To do:
Reproduce exactly, and only, the lines below from the one containing "by_cases hps : ∃ w' ∈ ps, w' <:+ pre" through the one containing "cs) = '/' :: pvSub".
### Available data
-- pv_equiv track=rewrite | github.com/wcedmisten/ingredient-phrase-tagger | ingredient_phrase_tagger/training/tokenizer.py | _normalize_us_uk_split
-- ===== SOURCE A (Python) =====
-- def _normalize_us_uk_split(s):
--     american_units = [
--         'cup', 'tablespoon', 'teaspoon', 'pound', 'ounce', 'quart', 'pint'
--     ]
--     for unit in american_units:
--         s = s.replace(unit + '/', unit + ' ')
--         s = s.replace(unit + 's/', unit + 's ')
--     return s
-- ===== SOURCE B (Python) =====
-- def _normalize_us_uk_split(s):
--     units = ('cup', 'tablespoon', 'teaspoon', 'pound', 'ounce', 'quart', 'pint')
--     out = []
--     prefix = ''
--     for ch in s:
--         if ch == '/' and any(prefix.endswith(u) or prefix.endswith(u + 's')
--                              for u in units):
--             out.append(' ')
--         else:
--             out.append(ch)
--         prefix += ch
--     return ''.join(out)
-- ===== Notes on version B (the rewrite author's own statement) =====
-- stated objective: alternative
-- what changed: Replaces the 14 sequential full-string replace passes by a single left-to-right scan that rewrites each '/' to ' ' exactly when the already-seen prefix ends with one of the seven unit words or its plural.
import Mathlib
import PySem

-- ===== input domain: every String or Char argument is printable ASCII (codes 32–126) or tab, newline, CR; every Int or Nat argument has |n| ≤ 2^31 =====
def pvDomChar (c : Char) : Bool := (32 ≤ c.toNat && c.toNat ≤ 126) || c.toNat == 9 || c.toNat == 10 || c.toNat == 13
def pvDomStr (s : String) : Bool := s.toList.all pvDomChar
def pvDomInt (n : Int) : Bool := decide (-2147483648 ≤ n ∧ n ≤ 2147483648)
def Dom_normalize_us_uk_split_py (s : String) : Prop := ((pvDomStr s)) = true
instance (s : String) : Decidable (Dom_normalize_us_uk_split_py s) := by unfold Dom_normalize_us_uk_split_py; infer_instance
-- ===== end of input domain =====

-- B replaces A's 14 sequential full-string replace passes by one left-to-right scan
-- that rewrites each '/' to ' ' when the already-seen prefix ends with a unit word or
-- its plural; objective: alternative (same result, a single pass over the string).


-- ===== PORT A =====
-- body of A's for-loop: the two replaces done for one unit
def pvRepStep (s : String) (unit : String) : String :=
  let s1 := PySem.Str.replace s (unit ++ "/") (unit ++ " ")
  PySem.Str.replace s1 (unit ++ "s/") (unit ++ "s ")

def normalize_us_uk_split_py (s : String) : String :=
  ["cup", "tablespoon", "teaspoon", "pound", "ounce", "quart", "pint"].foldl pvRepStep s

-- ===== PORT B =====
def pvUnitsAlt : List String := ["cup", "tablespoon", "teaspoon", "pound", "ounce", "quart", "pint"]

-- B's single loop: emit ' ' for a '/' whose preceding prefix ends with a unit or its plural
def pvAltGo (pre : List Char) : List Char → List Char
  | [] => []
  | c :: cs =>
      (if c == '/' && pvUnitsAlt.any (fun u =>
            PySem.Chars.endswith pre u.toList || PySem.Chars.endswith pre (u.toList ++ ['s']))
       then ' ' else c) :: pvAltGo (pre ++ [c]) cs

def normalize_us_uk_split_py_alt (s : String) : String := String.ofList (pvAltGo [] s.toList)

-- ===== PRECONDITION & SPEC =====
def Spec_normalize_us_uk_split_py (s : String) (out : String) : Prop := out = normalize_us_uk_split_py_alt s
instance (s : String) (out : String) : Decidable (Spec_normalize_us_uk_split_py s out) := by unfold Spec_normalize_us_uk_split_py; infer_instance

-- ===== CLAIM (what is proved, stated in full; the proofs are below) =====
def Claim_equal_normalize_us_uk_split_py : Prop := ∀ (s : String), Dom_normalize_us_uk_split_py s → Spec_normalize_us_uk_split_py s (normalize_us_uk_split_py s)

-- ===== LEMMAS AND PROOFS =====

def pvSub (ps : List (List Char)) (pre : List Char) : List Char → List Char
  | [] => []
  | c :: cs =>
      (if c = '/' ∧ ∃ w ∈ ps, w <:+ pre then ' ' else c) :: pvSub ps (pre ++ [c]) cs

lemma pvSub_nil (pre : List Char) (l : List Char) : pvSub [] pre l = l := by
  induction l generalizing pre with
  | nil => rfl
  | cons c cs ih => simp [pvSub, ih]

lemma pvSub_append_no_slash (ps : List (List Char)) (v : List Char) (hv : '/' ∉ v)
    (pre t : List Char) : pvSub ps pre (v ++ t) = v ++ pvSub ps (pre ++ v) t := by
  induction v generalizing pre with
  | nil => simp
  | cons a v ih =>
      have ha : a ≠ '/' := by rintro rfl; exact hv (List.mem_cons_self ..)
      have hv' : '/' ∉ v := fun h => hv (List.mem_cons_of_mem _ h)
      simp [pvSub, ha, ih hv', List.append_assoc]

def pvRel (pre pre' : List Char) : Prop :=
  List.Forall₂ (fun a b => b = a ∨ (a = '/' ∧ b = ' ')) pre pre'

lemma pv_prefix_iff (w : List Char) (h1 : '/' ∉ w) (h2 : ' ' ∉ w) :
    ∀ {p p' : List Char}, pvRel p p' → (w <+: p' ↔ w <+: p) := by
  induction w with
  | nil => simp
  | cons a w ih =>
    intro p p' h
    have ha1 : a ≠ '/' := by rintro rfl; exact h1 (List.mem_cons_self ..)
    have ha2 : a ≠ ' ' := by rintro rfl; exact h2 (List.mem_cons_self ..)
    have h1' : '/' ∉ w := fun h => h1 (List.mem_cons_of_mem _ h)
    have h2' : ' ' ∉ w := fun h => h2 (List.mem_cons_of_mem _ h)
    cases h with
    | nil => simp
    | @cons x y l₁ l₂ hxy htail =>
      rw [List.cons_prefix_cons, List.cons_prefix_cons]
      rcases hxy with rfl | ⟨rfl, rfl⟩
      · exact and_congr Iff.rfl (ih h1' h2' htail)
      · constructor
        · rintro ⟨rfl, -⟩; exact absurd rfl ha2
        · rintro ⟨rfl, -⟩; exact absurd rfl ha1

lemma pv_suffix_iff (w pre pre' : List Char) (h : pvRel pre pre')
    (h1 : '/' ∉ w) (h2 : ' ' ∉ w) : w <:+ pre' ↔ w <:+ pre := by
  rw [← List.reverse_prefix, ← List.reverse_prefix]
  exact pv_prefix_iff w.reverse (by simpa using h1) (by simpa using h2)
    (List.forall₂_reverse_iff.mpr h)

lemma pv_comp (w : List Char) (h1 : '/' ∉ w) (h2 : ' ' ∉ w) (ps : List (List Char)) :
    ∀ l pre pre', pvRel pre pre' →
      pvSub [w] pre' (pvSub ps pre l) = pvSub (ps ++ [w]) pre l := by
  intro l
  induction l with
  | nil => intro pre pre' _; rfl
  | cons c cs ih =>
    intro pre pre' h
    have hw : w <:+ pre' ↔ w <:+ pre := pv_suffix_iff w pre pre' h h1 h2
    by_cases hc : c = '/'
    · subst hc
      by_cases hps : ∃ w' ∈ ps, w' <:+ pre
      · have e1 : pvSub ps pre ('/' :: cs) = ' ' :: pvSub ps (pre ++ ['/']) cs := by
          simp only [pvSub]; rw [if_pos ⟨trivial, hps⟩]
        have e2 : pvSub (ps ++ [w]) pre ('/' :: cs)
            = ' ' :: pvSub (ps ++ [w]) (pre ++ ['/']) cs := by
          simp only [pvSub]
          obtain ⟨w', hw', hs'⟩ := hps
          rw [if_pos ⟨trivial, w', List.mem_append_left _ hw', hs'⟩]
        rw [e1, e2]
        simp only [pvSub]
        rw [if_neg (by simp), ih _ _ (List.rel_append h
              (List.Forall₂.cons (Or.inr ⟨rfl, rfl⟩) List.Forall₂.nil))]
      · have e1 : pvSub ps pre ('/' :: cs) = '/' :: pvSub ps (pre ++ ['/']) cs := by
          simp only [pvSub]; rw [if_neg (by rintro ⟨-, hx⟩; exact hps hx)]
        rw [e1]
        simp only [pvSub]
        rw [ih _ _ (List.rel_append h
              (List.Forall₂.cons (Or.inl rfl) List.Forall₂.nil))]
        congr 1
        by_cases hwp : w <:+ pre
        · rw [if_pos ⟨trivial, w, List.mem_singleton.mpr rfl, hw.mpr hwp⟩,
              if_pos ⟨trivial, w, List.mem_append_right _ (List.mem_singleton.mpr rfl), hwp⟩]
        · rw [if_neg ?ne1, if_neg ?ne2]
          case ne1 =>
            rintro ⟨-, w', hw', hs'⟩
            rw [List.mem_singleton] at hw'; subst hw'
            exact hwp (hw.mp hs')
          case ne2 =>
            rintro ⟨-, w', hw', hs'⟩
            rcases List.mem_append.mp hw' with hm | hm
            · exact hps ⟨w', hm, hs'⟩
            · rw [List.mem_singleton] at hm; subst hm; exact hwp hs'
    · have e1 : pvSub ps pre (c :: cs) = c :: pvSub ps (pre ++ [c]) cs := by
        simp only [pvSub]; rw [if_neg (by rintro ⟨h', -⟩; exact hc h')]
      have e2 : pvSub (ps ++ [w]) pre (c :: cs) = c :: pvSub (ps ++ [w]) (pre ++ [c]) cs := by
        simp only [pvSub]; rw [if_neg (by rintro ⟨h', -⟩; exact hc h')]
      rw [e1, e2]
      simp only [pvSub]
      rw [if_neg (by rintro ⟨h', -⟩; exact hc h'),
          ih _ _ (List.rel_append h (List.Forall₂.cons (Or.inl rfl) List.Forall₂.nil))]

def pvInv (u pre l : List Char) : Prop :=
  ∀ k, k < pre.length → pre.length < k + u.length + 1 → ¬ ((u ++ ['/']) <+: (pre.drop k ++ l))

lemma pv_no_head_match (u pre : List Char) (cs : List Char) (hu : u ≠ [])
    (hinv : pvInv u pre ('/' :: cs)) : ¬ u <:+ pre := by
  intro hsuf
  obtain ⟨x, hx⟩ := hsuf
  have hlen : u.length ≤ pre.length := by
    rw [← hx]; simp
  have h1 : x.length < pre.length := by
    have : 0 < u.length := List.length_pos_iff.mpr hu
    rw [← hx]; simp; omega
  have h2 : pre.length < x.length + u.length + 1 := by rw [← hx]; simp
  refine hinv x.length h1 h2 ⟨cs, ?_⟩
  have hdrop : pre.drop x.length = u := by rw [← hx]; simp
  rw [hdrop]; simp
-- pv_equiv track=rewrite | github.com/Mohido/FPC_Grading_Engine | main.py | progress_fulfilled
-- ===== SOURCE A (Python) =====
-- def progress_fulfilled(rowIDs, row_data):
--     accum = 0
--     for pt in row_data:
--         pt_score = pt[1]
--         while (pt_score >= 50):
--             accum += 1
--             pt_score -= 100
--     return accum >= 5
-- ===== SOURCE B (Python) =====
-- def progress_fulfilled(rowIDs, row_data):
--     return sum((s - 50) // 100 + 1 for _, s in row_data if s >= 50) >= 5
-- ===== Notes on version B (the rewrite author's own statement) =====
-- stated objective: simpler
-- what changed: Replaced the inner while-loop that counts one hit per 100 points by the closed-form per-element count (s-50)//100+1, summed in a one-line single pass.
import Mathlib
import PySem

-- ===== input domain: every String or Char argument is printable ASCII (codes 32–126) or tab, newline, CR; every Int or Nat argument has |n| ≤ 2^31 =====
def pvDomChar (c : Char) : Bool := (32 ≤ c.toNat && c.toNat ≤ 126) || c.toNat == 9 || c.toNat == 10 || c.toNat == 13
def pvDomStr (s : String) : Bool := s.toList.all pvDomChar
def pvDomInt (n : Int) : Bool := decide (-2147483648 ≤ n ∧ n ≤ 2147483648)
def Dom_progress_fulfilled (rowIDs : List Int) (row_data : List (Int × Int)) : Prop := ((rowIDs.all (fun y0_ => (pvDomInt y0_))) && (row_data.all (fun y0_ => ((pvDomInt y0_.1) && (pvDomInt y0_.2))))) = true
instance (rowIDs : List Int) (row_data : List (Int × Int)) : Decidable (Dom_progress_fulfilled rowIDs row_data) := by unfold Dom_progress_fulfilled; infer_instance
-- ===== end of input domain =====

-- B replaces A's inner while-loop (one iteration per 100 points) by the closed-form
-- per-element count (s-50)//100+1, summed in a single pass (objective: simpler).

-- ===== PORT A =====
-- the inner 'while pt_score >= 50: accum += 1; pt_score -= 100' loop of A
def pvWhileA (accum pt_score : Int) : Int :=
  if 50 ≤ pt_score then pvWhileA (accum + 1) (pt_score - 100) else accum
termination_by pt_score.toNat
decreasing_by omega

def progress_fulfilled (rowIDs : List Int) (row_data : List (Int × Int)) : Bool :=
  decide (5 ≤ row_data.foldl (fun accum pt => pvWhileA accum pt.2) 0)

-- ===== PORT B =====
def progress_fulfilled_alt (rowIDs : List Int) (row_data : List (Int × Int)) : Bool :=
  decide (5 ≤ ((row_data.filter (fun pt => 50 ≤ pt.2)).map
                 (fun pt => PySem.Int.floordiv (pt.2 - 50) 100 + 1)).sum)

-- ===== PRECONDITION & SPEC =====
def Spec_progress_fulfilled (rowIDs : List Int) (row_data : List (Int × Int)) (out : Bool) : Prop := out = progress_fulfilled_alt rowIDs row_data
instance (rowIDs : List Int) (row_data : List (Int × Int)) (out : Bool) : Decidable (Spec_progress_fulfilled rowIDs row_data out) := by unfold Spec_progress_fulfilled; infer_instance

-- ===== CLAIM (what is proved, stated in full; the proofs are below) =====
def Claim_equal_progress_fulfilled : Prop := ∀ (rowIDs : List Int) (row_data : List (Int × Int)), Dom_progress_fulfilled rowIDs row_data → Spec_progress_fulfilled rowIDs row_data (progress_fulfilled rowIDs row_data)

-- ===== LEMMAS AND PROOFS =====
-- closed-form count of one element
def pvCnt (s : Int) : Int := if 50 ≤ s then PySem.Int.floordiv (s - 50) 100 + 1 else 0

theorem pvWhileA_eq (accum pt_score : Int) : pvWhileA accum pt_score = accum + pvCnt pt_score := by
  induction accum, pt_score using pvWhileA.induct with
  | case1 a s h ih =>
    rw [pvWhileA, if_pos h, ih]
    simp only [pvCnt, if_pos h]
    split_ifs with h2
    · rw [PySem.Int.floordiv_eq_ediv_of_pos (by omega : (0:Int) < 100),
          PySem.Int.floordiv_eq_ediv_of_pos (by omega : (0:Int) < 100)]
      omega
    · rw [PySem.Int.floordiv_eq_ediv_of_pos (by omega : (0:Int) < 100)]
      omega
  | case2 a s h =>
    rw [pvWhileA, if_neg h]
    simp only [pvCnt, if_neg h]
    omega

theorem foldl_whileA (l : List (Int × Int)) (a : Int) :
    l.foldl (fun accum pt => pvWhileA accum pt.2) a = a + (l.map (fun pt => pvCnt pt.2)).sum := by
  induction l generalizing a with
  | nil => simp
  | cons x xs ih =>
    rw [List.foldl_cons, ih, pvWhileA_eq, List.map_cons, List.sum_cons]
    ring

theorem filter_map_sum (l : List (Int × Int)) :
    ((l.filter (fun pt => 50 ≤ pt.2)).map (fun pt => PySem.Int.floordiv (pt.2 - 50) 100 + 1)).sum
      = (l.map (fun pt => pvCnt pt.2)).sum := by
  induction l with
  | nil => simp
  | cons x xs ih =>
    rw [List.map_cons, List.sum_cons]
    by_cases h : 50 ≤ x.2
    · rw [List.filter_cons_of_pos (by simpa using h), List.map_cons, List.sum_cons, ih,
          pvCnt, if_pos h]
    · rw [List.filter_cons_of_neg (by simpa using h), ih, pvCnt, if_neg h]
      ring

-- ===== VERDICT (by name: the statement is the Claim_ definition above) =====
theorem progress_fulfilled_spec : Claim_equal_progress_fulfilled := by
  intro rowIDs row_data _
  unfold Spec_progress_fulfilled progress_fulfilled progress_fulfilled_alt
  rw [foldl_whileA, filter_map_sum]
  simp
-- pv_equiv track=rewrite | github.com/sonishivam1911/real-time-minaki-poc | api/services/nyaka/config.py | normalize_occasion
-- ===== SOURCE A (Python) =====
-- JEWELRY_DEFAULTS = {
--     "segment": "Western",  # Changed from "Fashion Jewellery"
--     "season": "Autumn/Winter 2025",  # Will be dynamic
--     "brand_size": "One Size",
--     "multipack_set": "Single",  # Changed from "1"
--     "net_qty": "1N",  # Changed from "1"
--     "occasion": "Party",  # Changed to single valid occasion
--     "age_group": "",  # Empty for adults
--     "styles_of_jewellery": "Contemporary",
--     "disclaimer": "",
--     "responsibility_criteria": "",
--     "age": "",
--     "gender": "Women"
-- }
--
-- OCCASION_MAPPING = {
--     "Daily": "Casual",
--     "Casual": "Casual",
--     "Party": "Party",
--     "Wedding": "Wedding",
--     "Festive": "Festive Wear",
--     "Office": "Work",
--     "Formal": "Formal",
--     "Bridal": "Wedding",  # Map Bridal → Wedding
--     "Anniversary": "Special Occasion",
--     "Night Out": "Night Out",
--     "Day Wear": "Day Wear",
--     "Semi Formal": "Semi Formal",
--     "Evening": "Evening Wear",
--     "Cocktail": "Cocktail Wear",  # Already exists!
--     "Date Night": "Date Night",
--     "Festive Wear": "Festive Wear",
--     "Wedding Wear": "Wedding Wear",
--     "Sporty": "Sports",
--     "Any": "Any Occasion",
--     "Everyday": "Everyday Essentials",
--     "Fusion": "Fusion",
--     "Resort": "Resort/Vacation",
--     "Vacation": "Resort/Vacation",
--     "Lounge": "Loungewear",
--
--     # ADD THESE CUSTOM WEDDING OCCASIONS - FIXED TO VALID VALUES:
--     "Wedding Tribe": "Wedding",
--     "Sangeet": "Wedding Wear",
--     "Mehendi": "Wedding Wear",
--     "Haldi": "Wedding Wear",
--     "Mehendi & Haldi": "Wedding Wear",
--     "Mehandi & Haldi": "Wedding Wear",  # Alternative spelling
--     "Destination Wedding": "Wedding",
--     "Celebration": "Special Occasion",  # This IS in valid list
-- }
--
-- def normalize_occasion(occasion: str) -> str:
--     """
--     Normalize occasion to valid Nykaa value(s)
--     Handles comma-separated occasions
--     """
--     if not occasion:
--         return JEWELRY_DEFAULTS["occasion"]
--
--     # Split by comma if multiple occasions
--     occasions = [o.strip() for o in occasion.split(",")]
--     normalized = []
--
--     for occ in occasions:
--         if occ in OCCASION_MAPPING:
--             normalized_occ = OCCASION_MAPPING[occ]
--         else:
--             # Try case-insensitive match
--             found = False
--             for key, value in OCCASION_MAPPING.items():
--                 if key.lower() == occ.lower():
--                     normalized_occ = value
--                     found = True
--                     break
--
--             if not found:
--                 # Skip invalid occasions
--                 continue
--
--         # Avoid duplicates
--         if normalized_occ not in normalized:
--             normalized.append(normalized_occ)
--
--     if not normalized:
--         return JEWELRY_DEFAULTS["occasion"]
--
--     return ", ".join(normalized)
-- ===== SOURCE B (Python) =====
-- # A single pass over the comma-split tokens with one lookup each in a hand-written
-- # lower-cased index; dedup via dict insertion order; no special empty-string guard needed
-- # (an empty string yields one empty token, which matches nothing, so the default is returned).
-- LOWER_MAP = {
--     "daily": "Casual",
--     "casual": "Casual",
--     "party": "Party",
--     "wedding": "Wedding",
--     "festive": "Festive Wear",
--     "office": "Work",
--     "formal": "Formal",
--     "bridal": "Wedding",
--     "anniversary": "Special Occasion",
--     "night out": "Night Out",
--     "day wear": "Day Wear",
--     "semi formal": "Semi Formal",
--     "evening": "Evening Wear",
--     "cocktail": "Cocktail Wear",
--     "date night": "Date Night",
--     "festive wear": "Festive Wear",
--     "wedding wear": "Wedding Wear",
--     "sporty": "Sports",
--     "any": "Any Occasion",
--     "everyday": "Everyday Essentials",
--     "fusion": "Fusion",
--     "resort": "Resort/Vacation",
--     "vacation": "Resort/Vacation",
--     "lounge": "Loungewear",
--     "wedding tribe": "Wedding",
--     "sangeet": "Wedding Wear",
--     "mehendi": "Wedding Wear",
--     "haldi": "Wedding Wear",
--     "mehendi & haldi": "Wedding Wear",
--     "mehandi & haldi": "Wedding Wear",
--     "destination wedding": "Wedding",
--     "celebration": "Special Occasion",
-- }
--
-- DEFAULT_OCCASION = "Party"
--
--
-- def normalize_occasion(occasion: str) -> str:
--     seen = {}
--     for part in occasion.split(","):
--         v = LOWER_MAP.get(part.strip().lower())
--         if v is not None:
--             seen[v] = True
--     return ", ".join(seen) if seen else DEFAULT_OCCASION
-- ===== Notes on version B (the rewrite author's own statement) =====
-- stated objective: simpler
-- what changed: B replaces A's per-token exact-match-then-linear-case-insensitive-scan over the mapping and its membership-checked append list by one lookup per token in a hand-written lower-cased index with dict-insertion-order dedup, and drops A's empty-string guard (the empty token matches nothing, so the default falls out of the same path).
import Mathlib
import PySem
######
Your solution:
      by_cases hps : ∃ w' ∈ ps, w' <:+ pre
      · have e1 : pvSub ps pre ('/' :: cs) = ' ' :: pvSub ps (pre ++ ['/']) cs := by
          simp only [pvSub]; rw [if_pos ⟨trivial, hps⟩]
        have e2 : pvSub (ps ++ [w]) pre ('/' :: cs)
            = ' ' :: pvSub (ps ++ [w]) (pre ++ ['/']) cs := by
          simp only [pvSub]
          obtain ⟨w', hw', hs'⟩ := hps
          rw [if_pos ⟨trivial, w', List.mem_append_left _ hw', hs'⟩]
        rw [e1, e2]
        simp only [pvSub]
        rw [if_neg (by simp), ih _ _ (List.rel_append h
              (List.Forall₂.cons (Or.inr ⟨rfl, rfl⟩) List.Forall₂.nil))]
      · have e1 : pvSub ps pre ('/' :: cs) = '/' :: pvSub ps (pre ++ ['/']) cs := by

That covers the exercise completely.